Methodist ticket collection taken from an album of one Rev. John G. Morrow (d. 1924), a sometime missionary in South Africa, and minister in England. The tickets represent a system that was central to Methodist worship. They are coded, dated with month and year, and each contain a passage from the Bible. Included here are a prize group of early Methodist tickets belonging to James and Ann Jones, sometime associates of Wesley in Winchelsea, Surrey.

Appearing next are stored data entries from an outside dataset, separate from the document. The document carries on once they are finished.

-- pv_equiv track=rewrite | github.com/gmaffy/bioinformatics_tools | tree_maker/bin/create_individual_vcf.py | snpCallToGT
-- ===== SOURCE A (Python) =====
-- def snpCallToGT(REF,ALT, CALL):
--     GT = []
--     for base in CALL:
--         if not base in ["A", 'C', 'T', 'G']:
--             return './.'
--         elif base == REF:
--             GT.append('0')
--         else:
--             GT.append('1')
--     return '/'.join(GT)
-- ===== SOURCE B (Python) =====
-- def _gt(REF, s):
--     # genotype string for a chunk s of the call, or None if s has an invalid base
--     n = len(s)
--     if n == 0:
--         return ''
--     if n == 1:
--         if s not in ('A', 'C', 'T', 'G'):
--             return None
--         return '0' if s == REF else '1'
--     left = _gt(REF, s[:n // 2])
--     right = _gt(REF, s[n // 2:])
--     if left is None or right is None:
--         return None
--     return left + '/' + right
--
--
-- def snpCallToGT(REF, ALT, CALL):
--     g = _gt(REF, CALL)
--     return './.' if g is None else g
-- ===== Notes on version B (the rewrite author's own statement) =====
-- stated objective: alternative
-- what changed: A's single left-to-right scan with an accumulator list and an early return is replaced by a divide-and-conquer recursion: the call is split in halves, each half is converted independently (None signalling an invalid base), and the results are concatenated with '/'; no accumulator, no join over a built list.
import Mathlib
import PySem

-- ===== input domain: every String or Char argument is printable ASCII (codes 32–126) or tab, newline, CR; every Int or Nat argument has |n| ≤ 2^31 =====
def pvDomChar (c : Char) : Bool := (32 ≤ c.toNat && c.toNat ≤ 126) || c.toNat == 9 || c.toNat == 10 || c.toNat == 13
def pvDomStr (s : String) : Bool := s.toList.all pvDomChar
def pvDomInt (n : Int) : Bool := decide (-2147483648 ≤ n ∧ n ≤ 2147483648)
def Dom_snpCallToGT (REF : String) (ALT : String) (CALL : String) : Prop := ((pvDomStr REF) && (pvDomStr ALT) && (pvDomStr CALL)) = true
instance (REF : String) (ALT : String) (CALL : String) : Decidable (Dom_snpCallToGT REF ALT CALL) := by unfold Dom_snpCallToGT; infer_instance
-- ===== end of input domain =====

-- B replaces A's single left-to-right accumulator scan by a divide-and-conquer recursion on
-- halves of CALL, combining the halves with '/' (objective: alternative algorithm, same cost class).

-- ===== PORT A =====
-- the loop of A: walk CALL, bail out on an invalid base, otherwise append '0'/'1' to GT
def snpA_loop (REF : String) (bs : List Char) (gt : List String) : String :=
  match bs with
  | [] => PySem.Str.join "/" gt
  | b :: rest =>
      if ¬ (String.ofList [b] ∈ ["A", "C", "T", "G"]) then "./."
      else if String.ofList [b] = REF then snpA_loop REF rest (gt ++ ["0"])
      else snpA_loop REF rest (gt ++ ["1"])

def snpCallToGT (REF : String) (ALT : String) (CALL : String) : String :=
  snpA_loop REF CALL.toList []

-- ===== PORT B =====
-- _gt of Source B on the code points: none = invalid base somewhere in the chunk
def snpB_gt (REF : String) (s : List Char) : Option (List Char) :=
  match s with
  | [] => some []
  | [b] =>
      if String.ofList [b] ∈ ["A", "C", "T", "G"] then
        some (if String.ofList [b] = REF then ['0'] else ['1'])
      else none
  | b :: c :: rest =>
      let s' := b :: c :: rest
      match snpB_gt REF (s'.take (s'.length / 2)), snpB_gt REF (s'.drop (s'.length / 2)) with
      | some l, some r => some (l ++ ['/'] ++ r)
      | _, _ => none
termination_by s.length
decreasing_by
  · simp [List.length_take]; omega
  · simp [List.length_drop]; omega

def snpCallToGT_alt (REF : String) (ALT : String) (CALL : String) : String :=
  match snpB_gt REF CALL.toList with
  | none => "./."
  | some g => String.ofList g

-- ===== PRECONDITION & SPEC =====
def Spec_snpCallToGT (REF : String) (ALT : String) (CALL : String) (out : String) : Prop := out = snpCallToGT_alt REF ALT CALL
instance (REF : String) (ALT : String) (CALL : String) (out : String) : Decidable (Spec_snpCallToGT REF ALT CALL out) := by unfold Spec_snpCallToGT; infer_instance

-- ===== CLAIM =====
def Claim_equal_snpCallToGT : Prop := ∀ (REF : String) (ALT : String) (CALL : String), Dom_snpCallToGT REF ALT CALL → Spec_snpCallToGT REF ALT CALL (snpCallToGT REF ALT CALL)

-- ===== LEMMAS AND PROOFS =====

-- A's loop, characterised
theorem snpA_loop_eq (REF : String) (bs : List Char) (gt : List String) :
    snpA_loop REF bs gt =
      if ¬ (bs.all fun b => String.ofList [b] ∈ ["A", "C", "T", "G"]) then "./."
      else PySem.Str.join "/" (gt ++ bs.map fun b => if String.ofList [b] = REF then "0" else "1") := by
  induction bs generalizing gt with
  | nil => simp [snpA_loop]
  | cons b rest ih =>
    by_cases hv : String.ofList [b] ∈ ["A", "C", "T", "G"] <;>
      by_cases ha : (rest.all fun c => decide (String.ofList [c] ∈ ["A", "C", "T", "G"])) = true <;>
        by_cases hr : String.ofList [b] = REF <;>
          simp only [snpA_loop, List.all_cons, hv, hr, ha, ih, List.append_assoc] <;>
            simp [ha, hr]

-- join distributes over a nonempty split
theorem chars_join_append (sep : List Char) (xs ys : List (List Char)) (hx : xs ≠ []) (hy : ys ≠ []) :
    PySem.Chars.join sep (xs ++ ys) = PySem.Chars.join sep xs ++ sep ++ PySem.Chars.join sep ys := by
  induction xs with
  | nil => simp at hx
  | cons a xs ih =>
    cases xs with
    | nil =>
      cases ys with
      | nil => simp at hy
      | cons b ys => simp [PySem.Chars.join_cons_cons, PySem.Chars.join_singleton, List.append_assoc]
    | cons a' xs' =>
      have := ih (by simp)
      cases ys with
      | nil => simp at hy
      | cons b ys =>
        simp only [List.cons_append, PySem.Chars.join_cons_cons] at *
        simp [this, List.append_assoc]

-- B's recursion, characterised (strong induction on the chunk length)
theorem snpB_gt_eq_aux (REF : String) (n : Nat) : ∀ (s : List Char), s.length ≤ n →
    snpB_gt REF s =
      if (s.all fun b => String.ofList [b] ∈ ["A", "C", "T", "G"]) then
        some (PySem.Chars.join ['/']
          (s.map fun b => if String.ofList [b] = REF then ['0'] else ['1']))
      else none := by
  induction n with
  | zero =>
    intro s hs
    have : s = [] := List.eq_nil_of_length_eq_zero (Nat.le_zero.mp hs)
    subst this; simp [snpB_gt]
  | succ n ih =>
    intro s hs
    match s with
    | [] => simp [snpB_gt]
    | [b] =>
      rw [snpB_gt]
      by_cases hv : String.ofList [b] ∈ ["A", "C", "T", "G"]
      · rw [if_pos hv]
        have : ([b].all fun b => decide (String.ofList [b] ∈ ["A", "C", "T", "G"])) = true := by
          simpa using hv
        rw [if_pos this]
        simp only [List.map_cons, List.map_nil, PySem.Chars.join_singleton]
      · rw [if_neg hv]
        have : ¬ ([b].all fun b => decide (String.ofList [b] ∈ ["A", "C", "T", "G"])) = true := by
          simpa using hv
        rw [if_neg this]
    | b :: c :: rest =>
      rw [snpB_gt]
      set s' : List Char := b :: c :: rest with hs'
      have hlen : s'.length ≤ n + 1 := hs
      have hlen2 : s'.length = rest.length + 2 := by simp [hs']
      have hl1 : (s'.take (s'.length / 2)).length ≤ n := by
        rw [List.length_take]; omega
      have hl2 : (s'.drop (s'.length / 2)).length ≤ n := by
        rw [List.length_drop]; omega
      rw [ih _ hl1, ih _ hl2]
      have hall : (s'.all fun b => decide (String.ofList [b] ∈ ["A", "C", "T", "G"])) =
          (((s'.take (s'.length / 2)).all fun b => decide (String.ofList [b] ∈ ["A", "C", "T", "G"])) &&
           ((s'.drop (s'.length / 2)).all fun b => decide (String.ofList [b] ∈ ["A", "C", "T", "G"]))) := by
        have hsplit := List.take_append_drop (s'.length / 2) s'
        calc (s'.all fun b => decide (String.ofList [b] ∈ ["A", "C", "T", "G"]))
            = ((s'.take (s'.length / 2) ++ s'.drop (s'.length / 2)).all
                fun b => decide (String.ofList [b] ∈ ["A", "C", "T", "G"])) := by rw [hsplit]
          _ = _ := List.all_append
      rw [hall]
      by_cases h1 : ((s'.take (s'.length / 2)).all fun b => decide (String.ofList [b] ∈ ["A", "C", "T", "G"])) = true
      · by_cases h2 : ((s'.drop (s'.length / 2)).all fun b => decide (String.ofList [b] ∈ ["A", "C", "T", "G"])) = true
        · simp only [h1, h2, Bool.true_and, if_true]
          have hx : (s'.take (s'.length / 2)).map (fun b => if String.ofList [b] = REF then ['0'] else ['1']) ≠ [] := by
            simp only [ne_eq, List.map_eq_nil_iff, List.take_eq_nil_iff, hs']
            simp
          have hy : (s'.drop (s'.length / 2)).map (fun b => if String.ofList [b] = REF then ['0'] else ['1']) ≠ [] := by
            simp only [ne_eq, List.map_eq_nil_iff, List.drop_eq_nil_iff, hs']
            simp
            omega
          rw [← chars_join_append ['/'] _ _ hx hy, ← List.map_append, List.take_append_drop]
        · rw [if_pos h1, if_neg h2, eq_false_of_ne_true h2, Bool.and_false]
          rfl
      · by_cases h2 : ((s'.drop (s'.length / 2)).all fun b => decide (String.ofList [b] ∈ ["A", "C", "T", "G"])) = true
        · rw [if_neg h1, if_pos h2, eq_false_of_ne_true h1, Bool.false_and]
          rfl
        · rw [if_neg h1, if_neg h2, eq_false_of_ne_true h1, Bool.false_and]
          rfl

theorem snpB_gt_eq (REF : String) (s : List Char) :
    snpB_gt REF s =
      if (s.all fun b => String.ofList [b] ∈ ["A", "C", "T", "G"]) then
        some (PySem.Chars.join ['/']
          (s.map fun b => if String.ofList [b] = REF then ['0'] else ['1']))
      else none :=
  snpB_gt_eq_aux REF s.length s le_rfl

theorem snpCallToGT_spec : Claim_equal_snpCallToGT := by
  intro REF ALT CALL _
  unfold Spec_snpCallToGT snpCallToGT snpCallToGT_alt
  rw [snpA_loop_eq, snpB_gt_eq]
  by_cases h : (CALL.toList.all fun b => decide (String.ofList [b] ∈ ["A", "C", "T", "G"])) = true
  · rw [if_pos h, if_neg (not_not_intro h)]
    simp only [List.nil_append]
    apply String.toList_inj.mp
    simp only [PySem.Str.toList_join, List.map_map, String.toList_ofList]
    have : (String.toList ∘ fun b => if String.ofList [b] = REF then "0" else "1") =
        (fun b => if String.ofList [b] = REF then ['0'] else ['1']) := by
      funext b; by_cases hr : String.ofList [b] = REF <;> simp [hr]
    rw [this]
    rfl
  · rw [if_neg h, if_pos (by simpa using h)]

“In December, March, June, and September, the tickets are renewed. And in the large circuits, especially, greatly adds to the preacher’s labour, yet it is a work of importance and general advantage of the societies. The tickets are printed at our own press in London, with text of scripture upon them, which is varied each quarter and a letter of the alphabet, going regularly through, then beginning again. Two out of every ten have a small b upon them in addition to the other letter; these are designed to be given to such as meet in band. The tickets are the same each quarter, all over the connection. At the time of giving the tickets, the preacher sees by the usual marks, whether the members have met well or ill; and if they have not met well, he inquires into the cause. He speaks to each person respecting his or her religious experience, much in the way that a leader speaks to each member in his class. He blots out the names of any who have left the society, or any who have been judged unfit to be continued members; and also sets down the names of new members. In some places the preacher has to meet the bands, after he has done preaching. A band seldom consists of more than three or four persons. These persons are supposed to be nearly in the same state of grace, or in other words, their attainments in religion are supposed to be nearly equal. And the bands do not consist of men and women together as in many of the classes, but men only, and women only, are in the bands.” Jonathan Crowther. A Portraiture of Methodism, or a History of Wesleyan Methodists (2nd Ed) 1815.


Three sheets of album leaves, with tickets as described pasted on. Also pasted to the leaves, half a page of writing about the provenance of these tickets, initialled J.G.M. (John G. Morrow) and dated 14/5/80; a clipping from a newspaper containing a report on the golden wedding of the same; and miscellaneous other items.